Michael V. Smith’s two novels, Cumberland and Progress (Cormorant Books) both deal with small towns, sexual orientation and familial ties. In that sense, they are not unlike his new memoir, My Body Is Yours (Arsenal Pulp Press). But, as the title suggests, the latter is quite graphic, honestly capturing the complicated relationships Smith has had with his father, addiction, sex, and his own body. The book spans the author’s life from childhood to his father’s passing, only a few years ago, taking readers in and out of therapy, to parks for sex and into a world of queer performers and writers, where Smith comes into his own.

Tara-Michelle Ziniuk spoke with Smith about My Body is Yours, shaking up the memoir genre, and why writing with vulnerability is sometimes the safest option.

In your memoir, you write about creating a public persona as a shield so that you get to narrate what people think of you. You admit to dealing with your own vulnerability through humour. That said, your book is also very funny. How is this humour different than the protective variety that you write about?

All narrators are selected. The narrative voice in My Body is Yours is a construction – I’m very aware of that. The humour is trying to reveal a deeper sense of myself: acknowledging the ironies I see, with reflection on the past. I learned long ago that there was performing to reveal and performing to disguise – that’s true in my stage work, my personal life, and my writing. This book is about exposure, throwing light in the dark places, so we might learn a little about what exists behind our personal and cultural silences.

Your memoir is very “all cards on the table.” It seems like you’ve included all the gory details. How did you decide what to include, or maybe a better question is: how did you decide what to keep private?

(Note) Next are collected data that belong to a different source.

-- pv_equiv track=rewrite | github.com/osy9757/codetree-TILs | 231109/Carry 피하기/escaping-carry.py | max_comb
-- ===== SOURCE A (Python) =====
-- from itertools import combinations
--
-- def max_comb(nums, n):
--     for i in range(n,1,-1):
--         for comb in combinations(nums,i):
--             num_list = list(comb)
--             while True:
--                 sum_num = 0
--                 for num in num_list:
--                     sum_num += num%10
--                 if sum_num >= 10:
--                     break
--                 num_list = [num // 10 for num in num_list]
--                 if sum(num_list) == 0:
--                     return len(list(comb))
-- ===== SOURCE B (Python) =====
-- from itertools import combinations
--
-- def digit_sum(x):
--     s = 0
--     while x > 0:
--         s += x % 10
--         x //= 10
--     return s
--
-- def max_comb(nums, n):
--     for i in range(n, 1, -1):
--         for comb in combinations(nums, i):
--             if digit_sum(sum(comb)) == sum(map(digit_sum, comb)):
--                 return i
--     return None
-- ===== Notes on version B (the rewrite author's own statement) =====
-- stated objective: simpler
-- what changed: The column-by-column %10//10 shifting carry test inside the while loop is replaced by the closed digit-sum invariant: a combination is carry-free iff digit_sum(sum(comb)) equals the sum of the elements' digit sums, so the interleaved shift loop disappears.
-- outside the precondition, e.g. on max_comb([-5, -6], 2): A returns None, B returns 2; on max_comb([-1, 0], 2): A does not finish within the time limit, B returns 2
import Mathlib
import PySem

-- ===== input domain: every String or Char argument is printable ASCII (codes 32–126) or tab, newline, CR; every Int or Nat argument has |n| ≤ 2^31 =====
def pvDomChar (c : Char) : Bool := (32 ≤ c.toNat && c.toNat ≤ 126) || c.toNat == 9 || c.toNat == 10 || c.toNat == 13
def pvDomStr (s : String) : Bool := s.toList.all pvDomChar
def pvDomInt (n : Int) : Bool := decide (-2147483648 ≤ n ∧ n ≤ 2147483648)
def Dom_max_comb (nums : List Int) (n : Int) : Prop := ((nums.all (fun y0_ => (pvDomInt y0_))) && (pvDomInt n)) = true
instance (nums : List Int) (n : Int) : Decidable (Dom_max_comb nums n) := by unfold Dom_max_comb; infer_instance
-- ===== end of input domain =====

-- B replaces A's column-by-column %10 // 10 shifting carry test with the closed digit-sum
-- invariant digit_sum(sum(comb)) == sum(digit_sum(x)); objective: simpler.

-- ===== PORT A =====
-- itertools.combinations(l, k): all k-element subsequences in itertools' order (used by both Pythons)
def combos {α : Type} : Nat → List α → List (List α)
  | 0, _ => [[]]
  | _ + 1, [] => []
  | k + 1, x :: xs => (combos k xs).map (x :: ·) ++ combos (k + 1) xs

-- Python sum(lst)
def sumInt (l : List Int) : Int := l.foldl (· + ·) 0

-- A's 'while True' carry loop; true = the 'return len(list(comb))' path, false = the 'break'.
-- The fuel is only a totality guard: on inputs admitted by Dom ∧ Pre_ (nonnegative ints ≤ 2^31)
-- Python's loop ends within 11 iterations, so fuel 64 is exact there.
def carryLoopA : Nat → List Int → Bool
  | 0, _ => false
  | f + 1, numList =>
    let sumNum := numList.foldl (fun acc num => acc + PySem.Int.mod num 10) 0
    if 10 ≤ sumNum then false
    else
      let numList' := numList.map (fun num => PySem.Int.floordiv num 10)
      if sumInt numList' = 0 then true
      else carryLoopA f numList'

-- the two nested for loops of A: first i in range(n,1,-1) whose combinations contain a
-- carry-free tuple; A returns len(list(comb)) of the first such comb
def goA (nums : List Int) : List Int → Option Int
  | [] => none
  | i :: rest =>
    match (combos i.toNat nums).find? (fun c => carryLoopA 64 c) with
    | some c => some ((c.length : Int))
    | none => goA nums rest

def max_comb (nums : List Int) (n : Int) : Option Int :=
  goA nums (PySem.List.pyRange n 1 (-1))

-- ===== PORT B =====
-- Source B's digit_sum: while x > 0: s += x % 10; x //= 10
def digitSum (x : Int) : Int :=
  if _h : 0 < x then PySem.Int.mod x 10 + digitSum (PySem.Int.floordiv x 10) else 0
termination_by x.toNat
decreasing_by
  rw [PySem.Int.floordiv_eq_ediv_of_pos (by omega : (0:Int) < 10)]
  omega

There were only two details I kept private, which were, respectively, to protect a family member and a friend. I really decided the rest was up for grabs. The parts of the book edited out – before and after writing it – were just those details that didn’t apply as well to the core questions I was investigating. Candour is easy for me, because candour has never gotten me into trouble. Kind of like in therapy, where the truth has saved me over and again.

Let’s talk about gender in memoir. There’s this contrive of women writing about failed marriages and illness, and men writing war stories and true crime. You very much shook that up in challenging who writes about what, especially in the context of bodies. How do you see your book within the landscape of memoir?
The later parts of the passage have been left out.